В тот момент в сталинской политике намечаются две взаимоисключающие тенденции в зависимости оттого, к кому он обращается — к западным союзникам или к гражданам своей страны. Что касается внешней политики, он продолжает заявлять о прочности связей СССР и Запада, о нормализации отношений, об отказе от «мировой революции», доказательством чему должен являться роспуск Коминтерна. В то же время внутри страны набирают силу великодержавный шовинизм и национализм. Образование ЕАК очевидно разворачивалось в соответствии с первой тенденцией: как никогда, Сталин нуждается в поддержке Соединенных Штатов, прекрасно понимая, что общественное мнение по ту сторону Атлантики чутко реагирует на отношение к евреям в СССР (в особенности после исчезновения Альтера и Эрлиха, которое не прошло незамеченным). Но бурно растущий русский национализм делает положение комитета двусмысленным: при явном поощрении сверху в стране развиваются антисемитские настроения, начинаются гонения на евреев. Эренбург, которому в силу его положения хорошо знакомо настроение народных масс, пишет об этом без обиняков: «Вы, должно быть, слышали об этих евреях, „которые не хотят идти на фронт“. Немало у нас солдат, которые даже и не знали, что они евреи, пока однажды не получили письмо от своей семьи из Узбекистана или Казахстана [речь идет о жителях, эвакуированных из областей, занятых немцами. — Е.Б.

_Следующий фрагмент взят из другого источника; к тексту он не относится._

theorem dpCell_inv {M : List (List String)} {S : List (List Int)} {row col i j : Nat}
    (hi : 1 ≤ i) (hirow : i < row) (hj : 1 ≤ j) (hjcol : j < col)
    (h : pvInv M S row col i j) :
    pvInv M
      (if pvGet2S M (i : Int) (j : Int) == "." then
        pvSet2 S (i : Int) (j : Int)
          (min (pvGet2 S (i : Int) ((j : Int) - 1))
            (min (pvGet2 S ((i : Int) - 1) (j : Int)) (pvGet2 S ((i : Int) - 1) ((j : Int) - 1))) + 1)
      else pvSet2 S (i : Int) (j : Int) 0) row col i (j + 1) := by
  have e1 : ((j : Int) - 1) = ((j - 1 : Nat) : Int) := by omega
  have e2 : ((i : Int) - 1) = ((i - 1 : Nat) : Int) := by omega
  rw [e1, e2, pvGet2S_natCast, pvGet2_natCast, pvGet2_natCast, pvGet2_natCast]
  obtain ⟨hR, hval⟩ := h
  have r1 : tabGet S i (j - 1) = ((maxSide M i (j - 1) : Nat) : Int) :=
    hval i (j - 1) hirow (by omega) (by rw [pvP_iff]; omega)
  have r2 : tabGet S (i - 1) j = ((maxSide M (i - 1) j : Nat) : Int) :=
    hval (i - 1) j (by omega) hjcol (by rw [pvP_iff]; omega)
  have r3 : tabGet S (i - 1) (j - 1) = ((maxSide M (i - 1) (j - 1) : Nat) : Int) :=
    hval (i - 1) (j - 1) (by omega) (by omega) (by rw [pvP_iff]; omega)
  rw [r1, r2, r3]
  by_cases hd : cellN M i j = "."
  · rw [if_pos (by simpa using hd), pvSet2_natCast]
    have hv : (min ((maxSide M i (j - 1) : Nat) : Int)
        (min ((maxSide M (i - 1) j : Nat) : Int) ((maxSide M (i - 1) (j - 1) : Nat) : Int)) + 1)
        = ((maxSide M i j : Nat) : Int) := by
      rw [maxSide_rec M hi hj, if_pos hd]
      push_cast
      omega
    rw [hv]
    exact inv_write hirow hjcol ⟨hR, hval⟩
  · rw [if_neg (by simpa using hd), pvSet2_natCast]
    have hv : (0 : Int) = ((maxSide M i j : Nat) : Int) := by
      rw [maxSide_not_dot M hd]; rfl
    rw [hv]
    exact inv_write hirow hjcol ⟨hR, hval⟩

theorem inv_next_row {M : List (List String)} {S : List (List Int)} {row col i : Nat}
    (h : pvInv M S row col i col) : pvInv M S row col (i + 1) 1 := by
  obtain ⟨hR, hval⟩ := h
  refine ⟨hR, fun a b ha hb hp => ?_⟩
  refine hval a b ha hb ?_
  rw [pvP_iff] at hp ⊢
  omega
-- pv_equiv track=rewrite | github.com/AaroneGeorge/Swarmy-Skillz | backend/market_reader.py | _fuzzy_filter
-- ===== SOURCE A (Python) =====
-- def _fuzzy_filter(markets: list[dict], query: str, key: str = "question") -> list[dict]:
--     """Filter markets by matching ANY word from the query (case-insensitive).
--
--     This is more permissive than exact substring matching — a query like
--     "Iran ceasefire" will match markets containing either "Iran" OR "ceasefire".
--     Results containing more query words are ranked first.
--     """
--     query_words = [w.lower() for w in query.split() if len(w) > 2]
--     if not query_words:
--         return markets
--
--     scored = []
--     for m in markets:
--         text = m.get(key, "").lower()
--         matches = sum(1 for w in query_words if w in text)
--         if matches > 0:
--             scored.append((matches, m))
--
--     scored.sort(key=lambda x: x[0], reverse=True)
--     return [m for _, m in scored]
-- ===== SOURCE B (Python) =====
-- def _fuzzy_filter(markets: list[dict], query: str, key: str = "question") -> list[dict]:
--     """Counting/bucket sort over the integer score range instead of a comparison sort."""
--     query_words = [w.lower() for w in query.split() if len(w) > 2]
--     if not query_words:
--         return markets
--
--     buckets = [[] for _ in range(len(query_words) + 1)]
--     for m in markets:
--         text = m.get(key, "").lower()
--         matches = 0
--         for w in query_words:
--             if w in text:
--                 matches += 1
--         buckets[matches].append(m)
--
--     out = []
--     for b in buckets[1:]:
--         out = b + out
--     return out
-- ===== Notes on version B (the rewrite author's own statement) =====
-- stated objective: alternative
-- what changed: B replaces A's collect-(score,market)-tuples-then-stable-reverse-comparison-sort with a counting/bucket sort: one pass drops each market into buckets[matches] (matches counted with an explicit accumulator loop, score-0 bucket discarded), and the result is assembled by prepending buckets[1..W] so higher scores come first.
import Mathlib
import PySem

] с требованием объяснений, поскольку люди вокруг них не стесняясь заявляли, что евреев что-то не видать на фронте и в бою». Будучи хорошим пропагандистом, он не ограничивается одной констатацией фактов: «Читая такое письмо на фронте или в окопе, солдат-еврей начинает тревожиться — не за себя, а за свою оклеветанную семью. Если мы хотим, чтобы солдаты и офицеры Красной Армии спокойно шли в бой, нужно признавать их заслуги в борьбе. Мы должны говорить об их подвигах — не из бахвальства, но ради единственной цели: как можно быстрее покончить с немцами»[415]. Казалось бы, все правильно. Но как быть, если по официальным указаниям имена евреев-героев, включая тех, кто получил государственные награды, замалчиваются в печати? Как быть, когда к нему обращаются все чаще и чаще, обиженные, как военные, так и «художественная интеллигенция», жалуясь на поднимающийся антисемитизм?[416]

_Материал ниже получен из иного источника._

-- pv_equiv track=rewrite | github.com/harshal-509/Leetcode-Problems | Check if it is possible to survive on Island - GFG/check-if-it-is-possible-to-survive-on-island.py | minimumDays
-- ===== SOURCE A (Python) =====
-- def minimumDays(S, N, M):
--     # code here
--     if(N<M):
--         return -1
--     mindays=0
--     currfood=0
--     day=1
--     while(day<=S):
--         if(currfood<M):
--             if(day%7==0):
--                 if(mindays==day-1):
--                     return -1
--             mindays+=1
--             currfood+=N
--         currfood-=M
--         day+=1
--     return mindays
-- ===== SOURCE B (Python) =====
-- def minimumDays(S, N, M):
--     if N < M:
--         return -1
--     if S <= 0 or M <= 0:
--         return 0
--     if S >= 7 and 6 * N < 7 * M:
--         return -1
--     return -(-S * M // N)
-- ===== Notes on version B (the rewrite author's own statement) =====
-- stated objective: faster
-- what changed: Replaced the day-by-day greedy simulation loop with a closed-form answer: infeasible iff N<M or (S>=7 and 6*N<7*M), otherwise ceil(S*M/N) purchases.
import Mathlib
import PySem

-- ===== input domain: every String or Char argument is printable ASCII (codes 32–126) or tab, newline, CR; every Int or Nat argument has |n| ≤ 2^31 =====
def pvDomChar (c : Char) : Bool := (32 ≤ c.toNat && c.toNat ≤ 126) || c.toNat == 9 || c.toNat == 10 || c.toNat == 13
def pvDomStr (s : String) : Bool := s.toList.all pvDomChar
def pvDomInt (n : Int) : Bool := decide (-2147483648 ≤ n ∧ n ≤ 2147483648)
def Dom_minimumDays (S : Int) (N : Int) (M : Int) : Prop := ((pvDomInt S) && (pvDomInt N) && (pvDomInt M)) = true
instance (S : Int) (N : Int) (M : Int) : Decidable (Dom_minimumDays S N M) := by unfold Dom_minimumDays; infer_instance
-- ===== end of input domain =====

-- B replaces A's day-by-day O(S) simulation by an O(1) closed form: feasibility check
-- (6*N < 7*M with S ≥ 7 means the first "Sunday" is unsurvivable) and ceil(S*M/N) purchases.


-- ===== PORT A =====
-- A's while loop; fuel = number of remaining iterations (the loop runs for day = 1..S)
def pvLoopA (N M : Int) : Nat → Int → Int → Int → Int
  | 0, _, mindays, _ => mindays
  | fuel+1, day, mindays, currfood =>
    if currfood < M then
      if PySem.Int.mod day 7 = 0 then
        if mindays = day - 1 then -1
        else pvLoopA N M fuel (day+1) (mindays+1) (currfood + N - M)
      else pvLoopA N M fuel (day+1) (mindays+1) (currfood + N - M)
    else pvLoopA N M fuel (day+1) mindays (currfood - M)

def minimumDays (S : Int) (N : Int) (M : Int) : Int :=
  if N < M then -1
  else pvLoopA N M S.toNat 1 0 0

-- ===== PORT B =====
def minimumDays_alt (S : Int) (N : Int) (M : Int) : Int :=
  if N < M then -1
  else if S ≤ 0 ∨ M ≤ 0 then 0
  else if 7 ≤ S ∧ 6 * N < 7 * M then -1
  else -(PySem.Int.floordiv (-(S * M)) N)

-- ===== PRECONDITION & SPEC =====
def Spec_minimumDays (S : Int) (N : Int) (M : Int) (out : Int) : Prop := out = minimumDays_alt S N M
instance (S : Int) (N : Int) (M : Int) (out : Int) : Decidable (Spec_minimumDays S N M out) := by unfold Spec_minimumDays; infer_instance

-- ===== CLAIM (what is proved, stated in full; the proofs are below) =====
def Claim_equal_minimumDays : Prop := ∀ (S : Int) (N : Int) (M : Int), Dom_minimumDays S N M → Spec_minimumDays S N M (minimumDays S N M)

-- ===== LEMMAS AND PROOFS =====

-- When the eaten amount M is ≤ 0, the stock never drops below M, so no purchase ever happens.
theorem pvLoopA_no_eat (N M : Int) (hM : M ≤ 0) :
    ∀ (fuel : Nat) (day m c : Int), 0 ≤ c → pvLoopA N M fuel day m c = m := by
  intro fuel
  induction fuel with
  | zero => intro day m c _; rfl
  | succ f ih =>
    intro day m c hc
    have hlt : ¬ c < M := by omega
    simp only [pvLoopA, if_neg hlt]
    exact ih (day+1) m (c - M) (by omega)

-- Greedy invariant: entering day `day` with m purchases so far and stock m*N - (day-1)*M,
-- where m = ceil((day-1)*M/N) (characterised by the two bracket inequalities); if either no
-- Sunday is reached or the week is survivable, the run ends with ceil((day-1+fuel)*M/N).
theorem pvLoopA_run (N M : Int) (hM : 1 ≤ M) (hMN : M ≤ N) :
    ∀ (fuel : Nat) (day m : Int), 1 ≤ day →
      (m - 1) * N < (day - 1) * M → (day - 1) * M ≤ m * N →
      ((day - 1 + fuel ≤ 6) ∨ 7 * M ≤ 6 * N) →
      ∃ k, pvLoopA N M fuel day m (m * N - (day - 1) * M) = k ∧
        (k - 1) * N < (day - 1 + fuel) * M ∧ (day - 1 + fuel) * M ≤ k * N := by
  intro fuel
  induction fuel with
  | zero =>
    intro day m hd h1 h2 _
    exact ⟨m, rfl, by simpa using h1, by simpa using h2⟩
  | succ f ih =>
    intro day m hd h1 h2 hH
    have hN : 1 ≤ N := le_trans hM hMN
    by_cases hc : m * N - (day - 1) * M < M
    · -- buy today
      have hbuy : m * N < day * M := by nlinarith
      have hfail : ¬ (PySem.Int.mod day 7 = 0 ∧ m = day - 1) := by
        rintro ⟨h7, hm⟩
        rw [PySem.Int.mod_eq_zero_iff_dvd] at h7
        have hd7 : 7 ≤ day := by omega
        rcases hH with hH | hH
        · omega
        · -- (day-1)*N < day*M and 7*M ≤ 6*N force day < 7
          have h1' : (day - 1) * N < day * M := by rw [hm] at hbuy; exact hbuy
          nlinarith
      have step : pvLoopA N M (f+1) day m (m * N - (day - 1) * M)
          = pvLoopA N M f (day+1) (m+1) (m * N - (day - 1) * M + N - M) := by
        by_cases h7 : PySem.Int.mod day 7 = 0
        · have hm : ¬ m = day - 1 := fun h => hfail ⟨h7, h⟩
          simp only [pvLoopA, if_pos hc, if_pos h7, if_neg hm]
        · simp only [pvLoopA, if_pos hc, if_neg h7]
      have harg : m * N - (day - 1) * M + N - M = (m+1) * N - ((day+1) - 1) * M := by ring
      obtain ⟨k, hk, hk1, hk2⟩ := ih (day+1) (m+1) (by omega)
        (by nlinarith) (by nlinarith)
        (by rcases hH with hH | hH
            · left; push_cast at hH ⊢; omega
            · right; exact hH)
      have hcast : day + 1 - 1 + (f:Int) = day - 1 + ((f:Nat)+1:Nat) := by push_cast; ring
      refine ⟨k, ?_, ?_, ?_⟩
      · rw [step, harg]; exact hk
      · rwa [hcast] at hk1
      · rwa [hcast] at hk2
    · -- enough food, no purchase
      have step : pvLoopA N M (f+1) day m (m * N - (day - 1) * M)
          = pvLoopA N M f (day+1) m (m * N - (day - 1) * M - M) := by
        simp only [pvLoopA, if_neg hc]
      have harg : m * N - (day - 1) * M - M = m * N - ((day+1) - 1) * M := by ring
      obtain ⟨k, hk, hk1, hk2⟩ := ih (day+1) m (by omega)
        (by nlinarith) (by nlinarith)
        (by rcases hH with hH | hH
            · left; push_cast at hH ⊢; omega
            · right; exact hH)
      have hcast : day + 1 - 1 + (f:Int) = day - 1 + ((f:Nat)+1:Nat) := by push_cast; ring
      refine ⟨k, ?_, ?_, ?_⟩
      · rw [step, harg]; exact hk
      · rwa [hcast] at hk1
      · rwa [hcast] at hk2

-- Infeasible case: with M ≤ N and 6*N < 7*M the island buys on every one of days 1..6 and
-- still lacks food on day 7 (day%7==0, mindays==6), so A returns -1.
theorem pvLoopA_fail (N M : Int) (g : Nat) (hM : 1 ≤ M) (hMN : M ≤ N) (hinf : 6 * N < 7 * M) :
    pvLoopA N M (g+7) 1 0 0 = -1 := by
  have hstep : ∀ (fu : Nat) (day m c : Int), c < M → ¬ PySem.Int.mod day 7 = 0 →
      pvLoopA N M (fu+1) day m c = pvLoopA N M fu (day+1) (m+1) (c + N - M) := by
    intro fu day m c hc h7
    simp only [pvLoopA, if_pos hc, if_neg h7]
  have hfin : ∀ (fu : Nat) (day m c : Int), c < M → PySem.Int.mod day 7 = 0 → m = day - 1 →
      pvLoopA N M (fu+1) day m c = -1 := by
    intro fu day m c hc h7 hm
    simp only [pvLoopA, if_pos hc, if_pos h7, if_pos hm]
  rw [show g+7 = (g+6)+1 from rfl, hstep _ 1 0 0 (by omega) (by decide)]
  rw [show g+6 = (g+5)+1 from rfl, hstep _ (1+1) (0+1) _ (by omega) (by decide)]
  rw [show g+5 = (g+4)+1 from rfl, hstep _ (1+1+1) (0+1+1) _ (by omega) (by decide)]
  rw [show g+4 = (g+3)+1 from rfl, hstep _ (1+1+1+1) (0+1+1+1) _ (by omega) (by decide)]
  rw [show g+3 = (g+2)+1 from rfl, hstep _ (1+1+1+1+1) (0+1+1+1+1) _ (by omega) (by decide)]
  rw [show g+2 = (g+1)+1 from rfl, hstep _ (1+1+1+1+1+1) (0+1+1+1+1+1) _ (by omega) (by decide)]
  exact hfin g _ _ _ (by omega) (by decide) (by norm_num)

-- ===== VERDICT (by name: the statement is the Claim_ definition above) =====
theorem minimumDays_spec : Claim_equal_minimumDays := by
  intro S N M _
  unfold Spec_minimumDays minimumDays minimumDays_alt
  by_cases hNM : N < M
  · simp [hNM]
  · simp only [if_neg hNM]
    by_cases hS : S ≤ 0
    · have : S.toNat = 0 := by omega
      simp [this, pvLoopA, hS]
    · by_cases hM : M ≤ 0
      · rw [pvLoopA_no_eat N M hM S.toNat 1 0 0 le_rfl]
        simp [hM]
      · have hMN : M ≤ N := by omega
        by_cases hbad : 7 ≤ S ∧ 6 * N < 7 * M
        · have h7 : S.toNat = (S.toNat - 7) + 7 := by omega
          rw [h7, pvLoopA_fail N M _ (by omega) hMN hbad.2,
            if_neg (by omega : ¬ (S ≤ 0 ∨ M ≤ 0)), if_pos hbad]
        · have hH : (1 - 1 + (S.toNat:Nat) ≤ (6:Int)) ∨ 7 * M ≤ 6 * N := by
            rcases not_and_or.mp hbad with h | h
            · left; push_cast; omega
            · right; omega
          obtain ⟨k, hk, hk1, hk2⟩ :=
            pvLoopA_run N M (by omega) hMN S.toNat 1 0 le_rfl
              (by nlinarith) (by nlinarith) hH
          rw [show (0:Int) * N - (1 - 1) * M = 0 by ring] at hk
          have hScast : (1:Int) - 1 + (S.toNat:Int) = S := by omega
          rw [hScast] at hk1 hk2
          rw [hk, if_neg (by omega : ¬ (S ≤ 0 ∨ M ≤ 0)), if_neg hbad]
          symm
          rw [PySem.Int.neg_floordiv_neg_eq_iff_of_pos (by omega)]
          exact ⟨hk1, hk2⟩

«Мать мою звали Ханой…» В августе 1941 года Эренбург вспомнил о матери вовсе не из-за немцев. На самом деле он никогда не забывал о своем происхождении — даже (или в особенности?) когда ругал хасидизм в своих репортажах. Он не обошел своим вниманием ни погромы, ни нюрнбергские законы 1935 года об идентификации евреев и ограничении их прав в Третьем Рейхе. Однако тогда у него не возникло потребности заявить себя евреем; ведь он имел в перспективе кое-что получше: советский идеал нового человека и амплуа «гражданина мира»! Только после 1939 года, после советско-германского пакта и оккупации Франции, когда евреи оказались брошены на растерзание нацистам и вдруг выяснилось, что все его надежды — беспочвенная утопия, он снова ощутил себя частью своего
народа: «Ни Египту, ни Риму, ни фанатикам инквизиции не удалось истребить евреев. <…> Гитлер — выродок, который не понимает, что истребить народ нельзя. Евреев стало меньше, но каждый из них стал больше»[417]. Про Гитлера все понятно. Русский антисемитизм не так смертельно опасен, как расовые теории нацистов, но он ранит Эренбурга даже глубже. После Сталинграда он на вершине славы: он нужен советскому руководству, его совета ищут дипломаты, его любят бойцы. Однако слова, сказанные ему в 1940 году, крепко засели в памяти: «Евреи у нас только гости». Письма, каждый день приходящие от знакомых и незнакомых людей, лишь подтверждают это. Эренбург видит, что происходит наверху: его новое обращение к американским евреям, заказанное в августе 1943 года, было встречено весьма критически. Его упрекнули в том, что он слишком подчеркивает героизм фронтовиков-евреев! Ни один из материалов Эренбурга, написанных для журнала «Эйникайт» («Единение»), органа ЕАК, выходившего на идише, не был перепечатан в советской русскоязычной прессе. В то время еще не осознаны масштабы геноцида, еще неизвестно ни о деревнях, стертых с лица земли, ни о выжженных гетто в оккупированных Белоруссии и Украине, но Эренбург уже опасается, что жертвы еврейского народа могут быть преданы забвению и принесены в жертву идее великой победы русского народа.